■ **What to produce**: Write out, unaltered, each line from the top of the records below down to the line where "-- stated objective: alternative" appears, that line included.

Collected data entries
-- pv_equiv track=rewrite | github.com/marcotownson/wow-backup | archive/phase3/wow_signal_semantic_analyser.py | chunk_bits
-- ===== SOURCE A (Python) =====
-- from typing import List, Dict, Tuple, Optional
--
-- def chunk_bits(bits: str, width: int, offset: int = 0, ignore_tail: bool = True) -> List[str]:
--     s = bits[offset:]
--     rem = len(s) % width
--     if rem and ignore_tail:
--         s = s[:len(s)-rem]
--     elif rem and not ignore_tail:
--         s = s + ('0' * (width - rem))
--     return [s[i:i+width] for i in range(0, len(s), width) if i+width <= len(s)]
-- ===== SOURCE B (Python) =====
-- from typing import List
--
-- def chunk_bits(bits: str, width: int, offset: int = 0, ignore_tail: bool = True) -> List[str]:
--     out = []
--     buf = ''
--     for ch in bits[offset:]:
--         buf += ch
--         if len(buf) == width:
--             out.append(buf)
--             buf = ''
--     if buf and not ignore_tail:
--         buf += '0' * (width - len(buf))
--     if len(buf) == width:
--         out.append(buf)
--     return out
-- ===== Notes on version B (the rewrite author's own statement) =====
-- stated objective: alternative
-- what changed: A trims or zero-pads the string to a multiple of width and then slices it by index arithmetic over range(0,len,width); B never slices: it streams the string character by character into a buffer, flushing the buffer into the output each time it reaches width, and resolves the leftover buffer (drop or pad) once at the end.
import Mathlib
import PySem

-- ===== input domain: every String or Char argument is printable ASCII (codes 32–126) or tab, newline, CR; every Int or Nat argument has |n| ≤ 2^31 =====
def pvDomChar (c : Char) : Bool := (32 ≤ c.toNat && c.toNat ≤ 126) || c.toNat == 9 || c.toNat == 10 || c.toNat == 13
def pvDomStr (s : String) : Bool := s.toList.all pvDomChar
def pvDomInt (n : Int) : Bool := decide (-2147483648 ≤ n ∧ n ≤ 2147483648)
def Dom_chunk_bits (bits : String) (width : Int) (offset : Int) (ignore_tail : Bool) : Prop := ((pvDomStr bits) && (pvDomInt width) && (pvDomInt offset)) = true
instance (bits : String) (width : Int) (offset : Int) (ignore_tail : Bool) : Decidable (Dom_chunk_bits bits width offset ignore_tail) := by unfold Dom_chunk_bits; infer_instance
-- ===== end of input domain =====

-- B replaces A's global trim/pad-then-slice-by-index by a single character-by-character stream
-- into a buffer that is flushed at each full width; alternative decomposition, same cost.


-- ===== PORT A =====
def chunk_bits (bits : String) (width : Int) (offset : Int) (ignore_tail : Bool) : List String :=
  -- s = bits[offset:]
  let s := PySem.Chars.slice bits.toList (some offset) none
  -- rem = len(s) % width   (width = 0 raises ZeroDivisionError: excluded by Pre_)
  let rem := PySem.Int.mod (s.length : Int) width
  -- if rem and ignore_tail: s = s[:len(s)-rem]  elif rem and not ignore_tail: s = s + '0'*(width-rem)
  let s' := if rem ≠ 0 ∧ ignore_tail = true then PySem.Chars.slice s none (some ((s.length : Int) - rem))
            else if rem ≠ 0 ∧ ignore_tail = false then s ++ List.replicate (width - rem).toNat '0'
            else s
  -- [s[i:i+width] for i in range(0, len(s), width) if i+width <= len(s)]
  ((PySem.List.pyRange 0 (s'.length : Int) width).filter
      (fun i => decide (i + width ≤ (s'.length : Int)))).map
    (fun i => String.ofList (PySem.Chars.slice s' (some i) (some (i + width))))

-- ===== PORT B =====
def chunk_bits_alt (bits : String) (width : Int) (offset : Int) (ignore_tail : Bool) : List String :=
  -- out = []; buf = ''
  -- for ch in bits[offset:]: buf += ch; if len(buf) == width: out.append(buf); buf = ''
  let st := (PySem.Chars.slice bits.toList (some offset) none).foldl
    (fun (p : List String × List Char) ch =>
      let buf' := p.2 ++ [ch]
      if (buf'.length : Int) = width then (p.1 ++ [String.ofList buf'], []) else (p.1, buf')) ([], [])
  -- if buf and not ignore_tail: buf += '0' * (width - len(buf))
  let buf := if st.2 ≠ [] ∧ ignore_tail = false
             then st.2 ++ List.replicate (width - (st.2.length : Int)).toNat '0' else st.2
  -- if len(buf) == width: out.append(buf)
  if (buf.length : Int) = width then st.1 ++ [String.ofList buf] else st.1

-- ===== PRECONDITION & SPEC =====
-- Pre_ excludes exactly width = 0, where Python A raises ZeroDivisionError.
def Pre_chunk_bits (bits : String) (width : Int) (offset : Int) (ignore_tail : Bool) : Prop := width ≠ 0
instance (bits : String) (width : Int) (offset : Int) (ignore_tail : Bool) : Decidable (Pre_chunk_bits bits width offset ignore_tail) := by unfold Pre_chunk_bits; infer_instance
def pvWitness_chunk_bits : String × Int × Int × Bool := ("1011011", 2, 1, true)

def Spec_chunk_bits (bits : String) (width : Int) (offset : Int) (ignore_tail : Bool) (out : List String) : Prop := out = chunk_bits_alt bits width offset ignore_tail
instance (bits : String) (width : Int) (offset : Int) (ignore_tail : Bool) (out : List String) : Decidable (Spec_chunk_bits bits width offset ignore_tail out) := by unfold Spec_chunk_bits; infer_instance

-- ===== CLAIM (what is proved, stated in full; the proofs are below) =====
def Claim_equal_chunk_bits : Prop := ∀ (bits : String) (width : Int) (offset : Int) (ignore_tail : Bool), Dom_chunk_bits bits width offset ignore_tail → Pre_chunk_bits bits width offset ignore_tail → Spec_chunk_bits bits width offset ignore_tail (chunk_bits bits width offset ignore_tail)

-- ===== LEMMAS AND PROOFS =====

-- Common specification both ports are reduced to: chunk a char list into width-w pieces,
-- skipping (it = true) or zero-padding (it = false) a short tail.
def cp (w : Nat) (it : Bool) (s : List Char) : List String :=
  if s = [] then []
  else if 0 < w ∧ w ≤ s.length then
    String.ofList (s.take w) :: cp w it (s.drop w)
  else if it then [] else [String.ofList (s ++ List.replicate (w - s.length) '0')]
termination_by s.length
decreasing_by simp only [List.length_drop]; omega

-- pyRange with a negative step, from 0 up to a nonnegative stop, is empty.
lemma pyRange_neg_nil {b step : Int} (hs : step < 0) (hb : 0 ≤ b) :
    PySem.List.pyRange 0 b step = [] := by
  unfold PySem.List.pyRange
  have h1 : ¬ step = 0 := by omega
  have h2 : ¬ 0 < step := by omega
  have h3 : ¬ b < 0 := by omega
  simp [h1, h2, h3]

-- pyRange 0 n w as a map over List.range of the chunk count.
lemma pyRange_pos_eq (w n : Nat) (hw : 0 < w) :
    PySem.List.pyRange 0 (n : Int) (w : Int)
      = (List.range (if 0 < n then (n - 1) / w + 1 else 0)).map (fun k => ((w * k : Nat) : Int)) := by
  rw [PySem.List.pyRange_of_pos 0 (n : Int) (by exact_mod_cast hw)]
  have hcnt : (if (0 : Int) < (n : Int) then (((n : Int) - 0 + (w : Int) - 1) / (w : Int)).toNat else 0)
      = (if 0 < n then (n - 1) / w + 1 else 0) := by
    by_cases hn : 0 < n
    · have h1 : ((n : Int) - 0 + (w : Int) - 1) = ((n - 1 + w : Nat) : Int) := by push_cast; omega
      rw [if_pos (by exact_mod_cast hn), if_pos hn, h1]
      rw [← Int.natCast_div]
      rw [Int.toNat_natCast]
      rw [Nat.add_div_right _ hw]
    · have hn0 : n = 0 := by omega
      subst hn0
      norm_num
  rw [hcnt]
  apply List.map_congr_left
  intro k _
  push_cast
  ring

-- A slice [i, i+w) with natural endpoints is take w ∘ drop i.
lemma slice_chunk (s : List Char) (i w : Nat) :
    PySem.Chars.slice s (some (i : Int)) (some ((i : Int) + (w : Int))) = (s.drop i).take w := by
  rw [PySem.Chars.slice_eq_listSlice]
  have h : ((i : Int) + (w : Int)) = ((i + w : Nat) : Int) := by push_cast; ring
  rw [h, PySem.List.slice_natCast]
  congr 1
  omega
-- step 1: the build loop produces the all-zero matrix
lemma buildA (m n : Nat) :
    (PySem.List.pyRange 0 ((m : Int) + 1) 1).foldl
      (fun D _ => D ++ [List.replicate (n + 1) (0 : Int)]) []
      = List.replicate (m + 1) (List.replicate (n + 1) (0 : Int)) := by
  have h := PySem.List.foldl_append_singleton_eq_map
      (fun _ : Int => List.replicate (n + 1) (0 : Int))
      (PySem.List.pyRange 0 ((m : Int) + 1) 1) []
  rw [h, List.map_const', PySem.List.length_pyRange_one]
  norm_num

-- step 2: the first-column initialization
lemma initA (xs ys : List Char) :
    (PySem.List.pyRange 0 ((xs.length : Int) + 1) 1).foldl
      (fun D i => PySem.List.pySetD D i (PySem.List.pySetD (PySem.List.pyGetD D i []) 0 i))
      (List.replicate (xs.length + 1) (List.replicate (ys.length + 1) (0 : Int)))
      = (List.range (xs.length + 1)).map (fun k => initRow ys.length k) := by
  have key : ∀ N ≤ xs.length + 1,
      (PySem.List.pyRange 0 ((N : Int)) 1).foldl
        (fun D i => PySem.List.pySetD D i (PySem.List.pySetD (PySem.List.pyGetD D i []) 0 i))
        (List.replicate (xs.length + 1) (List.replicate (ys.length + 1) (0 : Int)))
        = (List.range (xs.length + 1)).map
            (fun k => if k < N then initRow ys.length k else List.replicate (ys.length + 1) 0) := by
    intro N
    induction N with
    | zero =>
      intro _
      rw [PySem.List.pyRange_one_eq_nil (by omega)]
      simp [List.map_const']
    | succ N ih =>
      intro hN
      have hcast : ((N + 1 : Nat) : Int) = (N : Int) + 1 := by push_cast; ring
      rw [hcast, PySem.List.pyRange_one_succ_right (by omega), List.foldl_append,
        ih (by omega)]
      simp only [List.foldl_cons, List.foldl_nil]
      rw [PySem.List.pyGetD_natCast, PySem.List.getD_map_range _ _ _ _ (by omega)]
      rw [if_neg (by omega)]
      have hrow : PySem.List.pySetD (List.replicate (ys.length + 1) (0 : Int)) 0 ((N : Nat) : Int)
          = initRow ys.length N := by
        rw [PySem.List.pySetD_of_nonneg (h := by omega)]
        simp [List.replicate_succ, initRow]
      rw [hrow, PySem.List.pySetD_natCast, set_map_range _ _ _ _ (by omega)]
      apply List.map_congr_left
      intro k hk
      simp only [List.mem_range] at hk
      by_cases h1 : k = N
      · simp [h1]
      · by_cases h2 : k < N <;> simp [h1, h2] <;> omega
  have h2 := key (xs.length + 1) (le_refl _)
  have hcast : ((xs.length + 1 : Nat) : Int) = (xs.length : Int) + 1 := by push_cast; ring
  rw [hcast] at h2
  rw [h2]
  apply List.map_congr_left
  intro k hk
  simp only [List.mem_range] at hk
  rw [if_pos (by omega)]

■ **Solution below**:
-- pv_equiv track=rewrite | github.com/marcotownson/wow-backup | archive/phase3/wow_signal_semantic_analyser.py | chunk_bits
-- ===== SOURCE A (Python) =====
-- from typing import List, Dict, Tuple, Optional
--
-- def chunk_bits(bits: str, width: int, offset: int = 0, ignore_tail: bool = True) -> List[str]:
--     s = bits[offset:]
--     rem = len(s) % width
--     if rem and ignore_tail:
--         s = s[:len(s)-rem]
--     elif rem and not ignore_tail:
--         s = s + ('0' * (width - rem))
--     return [s[i:i+width] for i in range(0, len(s), width) if i+width <= len(s)]
-- ===== SOURCE B (Python) =====
-- from typing import List
--
-- def chunk_bits(bits: str, width: int, offset: int = 0, ignore_tail: bool = True) -> List[str]:
--     out = []
--     buf = ''
--     for ch in bits[offset:]:
--         buf += ch
--         if len(buf) == width:
--             out.append(buf)
--             buf = ''
--     if buf and not ignore_tail:
--         buf += '0' * (width - len(buf))
--     if len(buf) == width:
--         out.append(buf)
--     return out
-- ===== Notes on version B (the rewrite author's own statement) =====
-- stated objective: alternative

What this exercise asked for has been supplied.